The distribution name is retriever-core; the import package is retriever:

from retriever.flow import Flow, Pipeline, Rate, io

A Flow is a stateful stream function. You declare typed IO with @io, subclass Flow, and override step():

@io
class NumberInput:
    value: int

@io
class NumberOutput:
    result: int

class DoubleFlow(Flow[NumberInput, NumberOutput]):
    def step(self, input: NumberInput):
        return NumberOutput(result=input.value * 2)

You compose Flows into a Pipeline, giving each edge an explicit sync= policy, then debug in-process before deploying async:

pipe.step(dt=0.1)              # advance the graph in-process, deterministically
pipe.run(backend="dora")       # deploy async; also "multiprocessing" or "in-process"

The same timestamped input trace yields the same output trace regardless of backend scheduling. That functional determinism is what makes local stepping, record, and replay well-defined.

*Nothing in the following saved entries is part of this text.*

theorem reach_le (k : Nat) (s t : List Char) (h : Reach k s t) : k ≤ s.length := by
  induction k generalizing s with
  | zero => omega
  | succ k ih =>
    obtain ⟨i, hi, hr⟩ := h
    have := ih _ hr
    simp only [List.length_append, List.length_take, List.length_drop] at this
    omega

-- membership in A's inner for-loop accumulator
theorem mem_apsA_loop (s : List Char) (subs : Int)
    (l : List {i // i ∈ List.range s.length}) (acc : PySem.Set (List Char)) (x : List Char) :
    x ∈ apsA_loop s subs l acc ↔
      x ∈ acc ∨ ∃ p ∈ l, (x = aDel s p.1 ∨ (subs > 1 ∧ x ∈ all_possible_subs_A (aDel s p.1) (subs - 1))) := by
  induction l generalizing acc with
  | nil => simp [apsA_loop]
  | cons p rest ih =>
    obtain ⟨i, hi⟩ := p
    rw [apsA_loop]
    by_cases hs : subs > 1
    · simp only [hs, if_true, true_and, ih, PySem.Set.mem_union, PySem.Set.mem_add,
        List.mem_cons]
      constructor
      · rintro (((h | h) | h) | ⟨q, hq, h⟩)
        · exact Or.inl h
        · exact Or.inr ⟨⟨i, hi⟩, Or.inl rfl, Or.inl h⟩
        · exact Or.inr ⟨⟨i, hi⟩, Or.inl rfl, Or.inr h⟩
        · exact Or.inr ⟨q, Or.inr hq, h⟩
      · rintro (h | ⟨q, (rfl | hq), h⟩)
        · exact Or.inl (Or.inl (Or.inl h))
        · rcases h with h | h
          · exact Or.inl (Or.inl (Or.inr h))
          · exact Or.inl (Or.inr h)
        · exact Or.inr ⟨q, hq, h⟩
    · simp only [hs, if_false, false_and, or_false, ih, PySem.Set.mem_add, List.mem_cons]
      constructor
      · rintro ((h | h) | ⟨q, hq, h⟩)
        · exact Or.inl h
        · exact Or.inr ⟨⟨i, hi⟩, Or.inl rfl, h⟩
        · exact Or.inr ⟨q, Or.inr hq, h⟩
      · rintro (h | ⟨q, (rfl | hq), h⟩)
        · exact Or.inl (Or.inl h)
        · exact Or.inl (Or.inr h)
        · exact Or.inr ⟨q, hq, h⟩

-- A's recursion computes exactly the strings reachable by 1..max(1,subs) deletions
theorem mem_apsA (s : List Char) (subs : Int) (x : List Char) :
    x ∈ all_possible_subs_A s subs ↔
      ∃ k : Nat, 1 ≤ k ∧ (k : Int) ≤ max 1 subs ∧ Reach k s x := by
  rw [all_possible_subs_A, PySem.List.mem_sorted, mem_apsA_loop]
  simp only [PySem.Set.empty, List.not_mem_nil, false_or, List.mem_attach, true_and]
  constructor
  · rintro ⟨⟨i, hi⟩, h | ⟨hs, h⟩⟩
    · refine ⟨1, le_refl 1, by omega, i, List.mem_range.mp hi, ?_⟩
      rw [aDel_eq] at h
      exact h
    · rw [mem_apsA (aDel s i) (subs - 1) x] at h
      obtain ⟨k, hk1, hkb, hr⟩ := h
      refine ⟨k + 1, by omega, by omega, i, List.mem_range.mp hi, ?_⟩
      rw [aDel_eq] at hr
      exact hr
  · rintro ⟨k, hk1, hkb, hr⟩
    match k, hr with
    | 1, ⟨i, hilen, hr0⟩ =>
      refine ⟨⟨i, List.mem_range.mpr hilen⟩, Or.inl ?_⟩
      rw [aDel_eq]
      exact hr0
    | k'' + 2, ⟨i, hilen, hr'⟩ =>
      have hs : subs > 1 := by omega
      refine ⟨⟨i, List.mem_range.mpr hilen⟩, Or.inr ⟨hs, ?_⟩⟩
      rw [mem_apsA (aDel s i) (subs - 1) x]
      refine ⟨k'' + 1, by omega, by omega, ?_⟩
      rw [aDel_eq]
      exact hr'
termination_by s.length
decreasing_by
  · exact aDel_length_lt s i (List.mem_range.mp hi)
  · exact aDel_length_lt s i hilen

-- one BFS level = one deletion applied to each frontier string
theorem mem_bStep (frontier : PySem.Set (List Char)) (x : List Char) :
    x ∈ bStep frontier ↔ ∃ f ∈ frontier, ∃ i, i < f.length ∧ x = f.take i ++ f.drop (i + 1) := by
  rw [bStep, PySem.Set.mem_ofList]
  simp only [List.mem_flatMap, List.mem_map, List.mem_range, bDel_eq]
  constructor
  · rintro ⟨f, hf, i, hi, rfl⟩
    exact ⟨f, hf, i, hi, rfl⟩
  · rintro ⟨f, hf, i, hi, rfl⟩
    exact ⟨f, hf, i, hi, rfl⟩

theorem step_reach (frontier : PySem.Set (List Char)) (x : List Char) (j : Nat) :
    (∃ g ∈ bStep frontier, Reach j g x) ↔ ∃ f ∈ frontier, Reach (j + 1) f x := by
  constructor
  · rintro ⟨g, hg, hr⟩
    rw [mem_bStep] at hg
    obtain ⟨f, hf, i, hi, rfl⟩ := hg
    exact ⟨f, hf, i, hi, hr⟩
  · rintro ⟨f, hf, i, hi, hr⟩
    exact ⟨_, (mem_bStep frontier _).mpr ⟨f, hf, i, hi, rfl⟩, hr⟩

-- BFS loop invariant
theorem mem_bLoop (k : Nat) (seen frontier : PySem.Set (List Char)) (x : List Char) :
    x ∈ bLoop k seen frontier ↔
      x ∈ seen ∨ ∃ j, 1 ≤ j ∧ j ≤ k ∧ ∃ f ∈ frontier, Reach j f x := by
  induction k generalizing seen frontier with
  | zero =>
    rw [bLoop]
    constructor
    · exact Or.inl
    · rintro (h | ⟨j, hj1, hj0, -⟩)
      · exact h
      · omega
  | succ k ih =>
    rw [bLoop]
    rw [ih, PySem.Set.mem_union]
    constructor
    · rintro ((h | h) | ⟨j, hj1, hjk, g, hg, hr⟩)
      · exact Or.inl h
      · have := (step_reach frontier x 0).mp ⟨x, h, rfl⟩
        exact Or.inr ⟨1, by omega, by omega, this⟩
      · have := (step_reach frontier x j).mp ⟨g, hg, hr⟩
        exact Or.inr ⟨j + 1, by omega, by omega, this⟩
    · rintro (h | ⟨j, hj1, hjk, f, hf, hr⟩)
      · exact Or.inl (Or.inl h)
      · match j, hj1, hr with
        | 1, _, hr =>
          obtain ⟨g, hg, hr0⟩ := (step_reach frontier x 0).mpr ⟨f, hf, hr⟩
          rw [Reach] at hr0
          exact Or.inl (Or.inr (hr0 ▸ hg))
        | j'' + 2, _, hr =>
          obtain ⟨g, hg, hrg⟩ := (step_reach frontier x (j'' + 1)).mpr ⟨f, hf, hr⟩
          exact Or.inr ⟨j'' + 1, by omega, by omega, g, hg, hrg⟩

theorem nodup_apsA_loop (s : List Char) (subs : Int)
    (l : List {i // i ∈ List.range s.length}) (acc : PySem.Set (List Char))
    (h : List.Nodup acc) : List.Nodup (apsA_loop s subs l acc) := by
  induction l generalizing acc with
  | nil => rw [apsA_loop]; exact h
  | cons p rest ih =>
    obtain ⟨i, hi⟩ := p
    rw [apsA_loop]
    by_cases hs : subs > 1
    · simp only [hs, if_true]
      exact ih _ (PySem.Set.nodup_union _ _ (PySem.Set.nodup_add _ _ h))
    · simp only [hs, if_false]
      exact ih _ (PySem.Set.nodup_add _ _ h)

Once retriever-core is published to PyPI, users who only need the API — not the demos, graph renderer, or tutorial assets — will install it directly:

python -m pip install retriever-core   # planned; not yet on PyPI

Until then, the source checkout above is the supported path, and it is the only path that includes the repository demos, docs-tutorial-* graph renderers, Rerun examples, and tests.

Situation Command
Reliable first smoke, no camera, no GUI pixi run demo-webcam-detection-mock
Live webcam with automatic Rerun/stdout fallback pixi run demo-webcam-detection
Understand the smallest Flow first pixi run demo-basic-flow
Render an interactive HTML graph pixi run docs-tutorial-perception-html
Record a run, then replay it pixi run demo-webcam-record then pixi run demo-webcam-replay-rrd

demo-webcam-detection needs a real webcam and uses --visualize auto (Rerun when available, stdout otherwise). If you have no camera or a permission prompt blocks it, stay on -mock.

Symptom Try first Why
Camera permission or hardware fails pixi run demo-webcam-detection-mock Proves the runtime graph with no local devices.
Rerun viewer does not open pixi run demo-perception-stepper Separates viewer setup from runtime correctness.
A graph behaves unexpectedly pixi run docs-tutorial-perception-html Inspect nodes, ports, clocks, and sync policies first.
A result is hard to reproduce pixi run demo-webcam-record then replay Turns timing-sensitive input into a stable artifact.